→ RECORD EXCERPTS

++++

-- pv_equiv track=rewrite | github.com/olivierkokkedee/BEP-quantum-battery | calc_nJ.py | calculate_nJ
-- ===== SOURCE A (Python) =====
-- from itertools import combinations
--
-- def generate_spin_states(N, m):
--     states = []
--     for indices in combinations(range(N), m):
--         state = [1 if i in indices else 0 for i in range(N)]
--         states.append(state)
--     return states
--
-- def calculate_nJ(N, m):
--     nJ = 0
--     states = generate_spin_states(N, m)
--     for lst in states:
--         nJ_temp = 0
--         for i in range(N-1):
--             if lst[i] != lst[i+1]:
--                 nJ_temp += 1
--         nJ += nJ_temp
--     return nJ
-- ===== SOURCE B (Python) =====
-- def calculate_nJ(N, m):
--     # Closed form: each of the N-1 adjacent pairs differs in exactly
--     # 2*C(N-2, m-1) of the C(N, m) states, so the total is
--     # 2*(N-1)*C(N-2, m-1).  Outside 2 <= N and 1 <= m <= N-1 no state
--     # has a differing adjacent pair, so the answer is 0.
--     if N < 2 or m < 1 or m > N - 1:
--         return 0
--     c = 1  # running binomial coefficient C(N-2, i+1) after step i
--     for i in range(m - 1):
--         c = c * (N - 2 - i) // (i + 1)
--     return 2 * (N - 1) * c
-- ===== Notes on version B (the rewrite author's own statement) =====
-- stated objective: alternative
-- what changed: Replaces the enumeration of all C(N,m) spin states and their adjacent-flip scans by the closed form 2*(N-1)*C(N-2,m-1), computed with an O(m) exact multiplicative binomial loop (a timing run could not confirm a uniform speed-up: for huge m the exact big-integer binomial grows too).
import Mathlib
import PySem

++++

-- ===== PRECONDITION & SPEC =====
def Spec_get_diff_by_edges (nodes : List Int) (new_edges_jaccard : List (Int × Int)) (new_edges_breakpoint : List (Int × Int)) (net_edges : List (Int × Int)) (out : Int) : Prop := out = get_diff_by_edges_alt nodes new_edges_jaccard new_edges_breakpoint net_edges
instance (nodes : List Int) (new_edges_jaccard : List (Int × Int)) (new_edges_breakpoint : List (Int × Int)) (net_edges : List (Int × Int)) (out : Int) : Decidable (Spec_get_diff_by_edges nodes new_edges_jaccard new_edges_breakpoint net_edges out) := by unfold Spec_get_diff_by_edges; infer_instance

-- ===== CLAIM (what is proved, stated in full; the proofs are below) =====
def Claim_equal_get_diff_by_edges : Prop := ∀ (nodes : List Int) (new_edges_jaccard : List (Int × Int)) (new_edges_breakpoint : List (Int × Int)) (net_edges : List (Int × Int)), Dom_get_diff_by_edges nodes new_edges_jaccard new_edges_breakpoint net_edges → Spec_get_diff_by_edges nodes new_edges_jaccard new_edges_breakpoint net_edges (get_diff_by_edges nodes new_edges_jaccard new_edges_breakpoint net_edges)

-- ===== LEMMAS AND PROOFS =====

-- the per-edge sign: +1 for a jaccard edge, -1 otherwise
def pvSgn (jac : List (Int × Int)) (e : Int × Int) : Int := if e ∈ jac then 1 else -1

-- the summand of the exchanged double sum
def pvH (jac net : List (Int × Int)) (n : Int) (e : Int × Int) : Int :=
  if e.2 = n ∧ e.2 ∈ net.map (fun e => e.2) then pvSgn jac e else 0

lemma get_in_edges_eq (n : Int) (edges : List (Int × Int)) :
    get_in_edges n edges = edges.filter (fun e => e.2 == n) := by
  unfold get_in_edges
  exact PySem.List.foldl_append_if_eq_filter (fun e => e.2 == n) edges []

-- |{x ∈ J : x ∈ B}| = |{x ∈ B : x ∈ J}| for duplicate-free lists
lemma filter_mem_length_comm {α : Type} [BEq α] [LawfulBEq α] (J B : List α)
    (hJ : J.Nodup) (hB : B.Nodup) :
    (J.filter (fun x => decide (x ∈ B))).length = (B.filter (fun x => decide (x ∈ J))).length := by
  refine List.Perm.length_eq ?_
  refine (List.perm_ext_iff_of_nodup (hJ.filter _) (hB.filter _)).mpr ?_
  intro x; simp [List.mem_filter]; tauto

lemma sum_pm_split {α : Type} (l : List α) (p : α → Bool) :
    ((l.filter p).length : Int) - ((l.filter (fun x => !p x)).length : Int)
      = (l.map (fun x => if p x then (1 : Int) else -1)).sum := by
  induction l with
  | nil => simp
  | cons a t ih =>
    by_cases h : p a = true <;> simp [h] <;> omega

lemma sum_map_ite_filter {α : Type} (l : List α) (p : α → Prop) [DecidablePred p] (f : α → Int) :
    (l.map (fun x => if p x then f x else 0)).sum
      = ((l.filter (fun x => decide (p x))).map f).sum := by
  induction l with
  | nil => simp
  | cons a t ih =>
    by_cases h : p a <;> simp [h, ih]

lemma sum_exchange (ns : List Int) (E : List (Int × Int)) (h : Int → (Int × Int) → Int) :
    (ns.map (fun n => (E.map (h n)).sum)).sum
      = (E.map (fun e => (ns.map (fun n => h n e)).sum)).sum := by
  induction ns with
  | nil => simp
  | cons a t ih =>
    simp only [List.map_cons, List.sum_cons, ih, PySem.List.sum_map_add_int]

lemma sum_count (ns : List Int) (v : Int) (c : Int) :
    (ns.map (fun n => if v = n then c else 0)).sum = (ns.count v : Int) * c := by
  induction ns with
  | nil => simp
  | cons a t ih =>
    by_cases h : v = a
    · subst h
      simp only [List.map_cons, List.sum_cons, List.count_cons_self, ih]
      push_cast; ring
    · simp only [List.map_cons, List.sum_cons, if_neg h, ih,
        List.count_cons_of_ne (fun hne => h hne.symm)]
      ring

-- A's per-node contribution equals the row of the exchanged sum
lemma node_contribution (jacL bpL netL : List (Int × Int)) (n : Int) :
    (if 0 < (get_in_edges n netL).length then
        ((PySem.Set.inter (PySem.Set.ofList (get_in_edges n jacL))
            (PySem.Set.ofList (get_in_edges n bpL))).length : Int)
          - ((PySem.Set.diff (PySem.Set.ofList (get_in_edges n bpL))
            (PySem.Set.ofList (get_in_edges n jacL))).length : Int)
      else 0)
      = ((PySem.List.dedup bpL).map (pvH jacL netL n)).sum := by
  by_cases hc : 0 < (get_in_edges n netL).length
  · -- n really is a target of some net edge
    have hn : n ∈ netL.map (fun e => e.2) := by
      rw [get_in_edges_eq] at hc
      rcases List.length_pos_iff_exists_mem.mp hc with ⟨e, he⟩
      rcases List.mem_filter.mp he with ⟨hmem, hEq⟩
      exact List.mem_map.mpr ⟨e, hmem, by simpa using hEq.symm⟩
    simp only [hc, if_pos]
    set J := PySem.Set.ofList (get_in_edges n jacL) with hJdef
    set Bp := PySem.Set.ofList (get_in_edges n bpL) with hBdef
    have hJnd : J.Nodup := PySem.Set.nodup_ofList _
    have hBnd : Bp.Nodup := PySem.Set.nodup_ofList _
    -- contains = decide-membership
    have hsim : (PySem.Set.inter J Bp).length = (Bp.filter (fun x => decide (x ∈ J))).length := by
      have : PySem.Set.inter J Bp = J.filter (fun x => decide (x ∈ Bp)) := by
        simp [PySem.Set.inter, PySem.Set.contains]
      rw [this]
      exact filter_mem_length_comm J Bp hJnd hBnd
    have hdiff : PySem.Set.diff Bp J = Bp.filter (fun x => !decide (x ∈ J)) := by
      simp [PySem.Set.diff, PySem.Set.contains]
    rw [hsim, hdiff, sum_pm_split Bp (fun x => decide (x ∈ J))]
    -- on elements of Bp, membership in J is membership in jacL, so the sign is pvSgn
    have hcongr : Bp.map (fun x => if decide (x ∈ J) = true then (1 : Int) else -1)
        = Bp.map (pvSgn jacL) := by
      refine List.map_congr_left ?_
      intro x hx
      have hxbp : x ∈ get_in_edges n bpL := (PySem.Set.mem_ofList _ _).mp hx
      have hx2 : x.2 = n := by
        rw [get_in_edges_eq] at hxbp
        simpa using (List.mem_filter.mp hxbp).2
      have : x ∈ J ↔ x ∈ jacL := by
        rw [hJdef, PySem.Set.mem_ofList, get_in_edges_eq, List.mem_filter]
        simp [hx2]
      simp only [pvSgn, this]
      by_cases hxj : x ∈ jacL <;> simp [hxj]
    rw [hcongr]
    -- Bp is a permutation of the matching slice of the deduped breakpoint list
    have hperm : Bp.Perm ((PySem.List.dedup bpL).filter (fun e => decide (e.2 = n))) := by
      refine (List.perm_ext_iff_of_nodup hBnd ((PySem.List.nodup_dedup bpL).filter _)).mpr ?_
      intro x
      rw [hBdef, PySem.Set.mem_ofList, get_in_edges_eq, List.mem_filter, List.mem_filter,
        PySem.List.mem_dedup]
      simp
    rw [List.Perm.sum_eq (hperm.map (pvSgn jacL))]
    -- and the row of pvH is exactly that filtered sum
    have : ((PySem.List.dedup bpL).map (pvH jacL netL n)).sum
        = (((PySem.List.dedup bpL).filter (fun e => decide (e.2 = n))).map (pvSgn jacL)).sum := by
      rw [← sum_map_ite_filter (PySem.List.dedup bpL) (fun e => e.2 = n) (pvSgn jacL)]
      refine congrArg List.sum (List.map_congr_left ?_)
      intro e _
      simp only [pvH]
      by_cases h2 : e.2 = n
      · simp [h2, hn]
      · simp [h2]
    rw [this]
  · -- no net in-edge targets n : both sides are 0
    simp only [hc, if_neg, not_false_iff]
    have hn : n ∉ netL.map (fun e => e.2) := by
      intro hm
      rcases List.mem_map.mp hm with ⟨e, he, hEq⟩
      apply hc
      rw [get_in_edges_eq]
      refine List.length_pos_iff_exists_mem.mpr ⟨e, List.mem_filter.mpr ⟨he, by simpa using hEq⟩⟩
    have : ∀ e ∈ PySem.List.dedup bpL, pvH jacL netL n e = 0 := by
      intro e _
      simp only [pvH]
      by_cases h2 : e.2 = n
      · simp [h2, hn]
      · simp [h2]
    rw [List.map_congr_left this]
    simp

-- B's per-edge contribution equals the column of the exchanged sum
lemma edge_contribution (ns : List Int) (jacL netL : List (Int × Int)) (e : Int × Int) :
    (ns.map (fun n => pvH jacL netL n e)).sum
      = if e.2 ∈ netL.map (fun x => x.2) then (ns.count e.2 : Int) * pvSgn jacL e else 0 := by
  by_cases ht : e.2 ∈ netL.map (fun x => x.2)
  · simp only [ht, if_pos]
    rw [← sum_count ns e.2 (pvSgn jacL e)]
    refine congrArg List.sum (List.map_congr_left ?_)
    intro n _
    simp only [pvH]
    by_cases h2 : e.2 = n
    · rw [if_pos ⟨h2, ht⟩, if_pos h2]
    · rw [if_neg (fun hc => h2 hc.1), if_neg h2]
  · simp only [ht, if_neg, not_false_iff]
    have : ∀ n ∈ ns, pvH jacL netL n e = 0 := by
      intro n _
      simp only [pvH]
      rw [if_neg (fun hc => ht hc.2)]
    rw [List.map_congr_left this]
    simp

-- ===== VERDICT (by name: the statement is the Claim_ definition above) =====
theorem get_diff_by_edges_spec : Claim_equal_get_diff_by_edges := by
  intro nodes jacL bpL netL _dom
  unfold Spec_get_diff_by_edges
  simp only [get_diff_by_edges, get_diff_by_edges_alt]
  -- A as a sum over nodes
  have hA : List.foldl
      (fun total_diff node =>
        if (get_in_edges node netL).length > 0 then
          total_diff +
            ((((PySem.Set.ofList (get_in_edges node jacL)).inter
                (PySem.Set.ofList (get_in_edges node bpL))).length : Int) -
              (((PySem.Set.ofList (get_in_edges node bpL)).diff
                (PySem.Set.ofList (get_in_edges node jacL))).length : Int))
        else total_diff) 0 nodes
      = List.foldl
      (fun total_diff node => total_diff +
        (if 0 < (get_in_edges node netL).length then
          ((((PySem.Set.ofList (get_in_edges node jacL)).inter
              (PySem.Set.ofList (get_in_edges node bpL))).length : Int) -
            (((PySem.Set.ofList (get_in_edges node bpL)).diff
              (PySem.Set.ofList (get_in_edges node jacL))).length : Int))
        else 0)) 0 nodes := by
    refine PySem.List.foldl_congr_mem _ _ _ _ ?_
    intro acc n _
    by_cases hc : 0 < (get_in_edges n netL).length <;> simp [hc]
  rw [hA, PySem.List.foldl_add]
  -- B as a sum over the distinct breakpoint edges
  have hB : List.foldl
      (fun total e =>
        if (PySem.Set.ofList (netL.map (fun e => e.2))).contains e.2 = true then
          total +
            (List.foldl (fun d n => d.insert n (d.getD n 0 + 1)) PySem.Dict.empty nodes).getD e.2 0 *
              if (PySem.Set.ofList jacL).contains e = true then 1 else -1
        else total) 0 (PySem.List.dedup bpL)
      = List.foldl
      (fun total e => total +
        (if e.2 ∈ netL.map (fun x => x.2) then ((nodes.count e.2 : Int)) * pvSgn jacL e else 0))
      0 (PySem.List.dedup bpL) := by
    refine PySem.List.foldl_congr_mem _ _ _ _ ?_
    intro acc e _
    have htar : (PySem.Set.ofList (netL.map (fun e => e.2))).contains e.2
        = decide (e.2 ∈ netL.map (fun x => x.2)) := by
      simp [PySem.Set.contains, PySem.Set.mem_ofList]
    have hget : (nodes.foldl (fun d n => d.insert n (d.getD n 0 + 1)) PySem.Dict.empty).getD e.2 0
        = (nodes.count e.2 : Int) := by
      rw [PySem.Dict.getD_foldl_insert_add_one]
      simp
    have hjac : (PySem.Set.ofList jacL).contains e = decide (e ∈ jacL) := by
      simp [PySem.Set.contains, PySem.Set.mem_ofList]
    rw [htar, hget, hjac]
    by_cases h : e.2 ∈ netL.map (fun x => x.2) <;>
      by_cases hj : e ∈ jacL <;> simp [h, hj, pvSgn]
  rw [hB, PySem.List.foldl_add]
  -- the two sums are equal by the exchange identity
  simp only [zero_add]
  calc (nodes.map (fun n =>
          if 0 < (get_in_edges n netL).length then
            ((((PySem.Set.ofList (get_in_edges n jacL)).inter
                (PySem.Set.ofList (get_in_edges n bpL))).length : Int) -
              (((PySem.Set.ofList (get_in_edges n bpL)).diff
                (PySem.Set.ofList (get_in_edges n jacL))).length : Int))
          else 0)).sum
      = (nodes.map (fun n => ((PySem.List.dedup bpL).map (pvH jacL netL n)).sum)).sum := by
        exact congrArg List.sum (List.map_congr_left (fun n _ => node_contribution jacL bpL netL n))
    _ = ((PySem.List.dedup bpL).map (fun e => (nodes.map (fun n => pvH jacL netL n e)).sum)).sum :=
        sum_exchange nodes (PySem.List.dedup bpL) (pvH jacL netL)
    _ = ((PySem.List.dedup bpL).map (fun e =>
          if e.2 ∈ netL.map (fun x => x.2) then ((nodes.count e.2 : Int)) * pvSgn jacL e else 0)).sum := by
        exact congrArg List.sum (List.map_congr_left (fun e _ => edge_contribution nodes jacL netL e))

++++

→ EXERCISE PROMPT
In the entries above, find lines with "hsim" and copy each.

→ TASK SOLUTION
    have hsim : (PySem.Set.inter J Bp).length = (Bp.filter (fun x => decide (x ∈ J))).length := by
    rw [hsim, hdiff, sum_pm_split Bp (fun x => decide (x ∈ J))]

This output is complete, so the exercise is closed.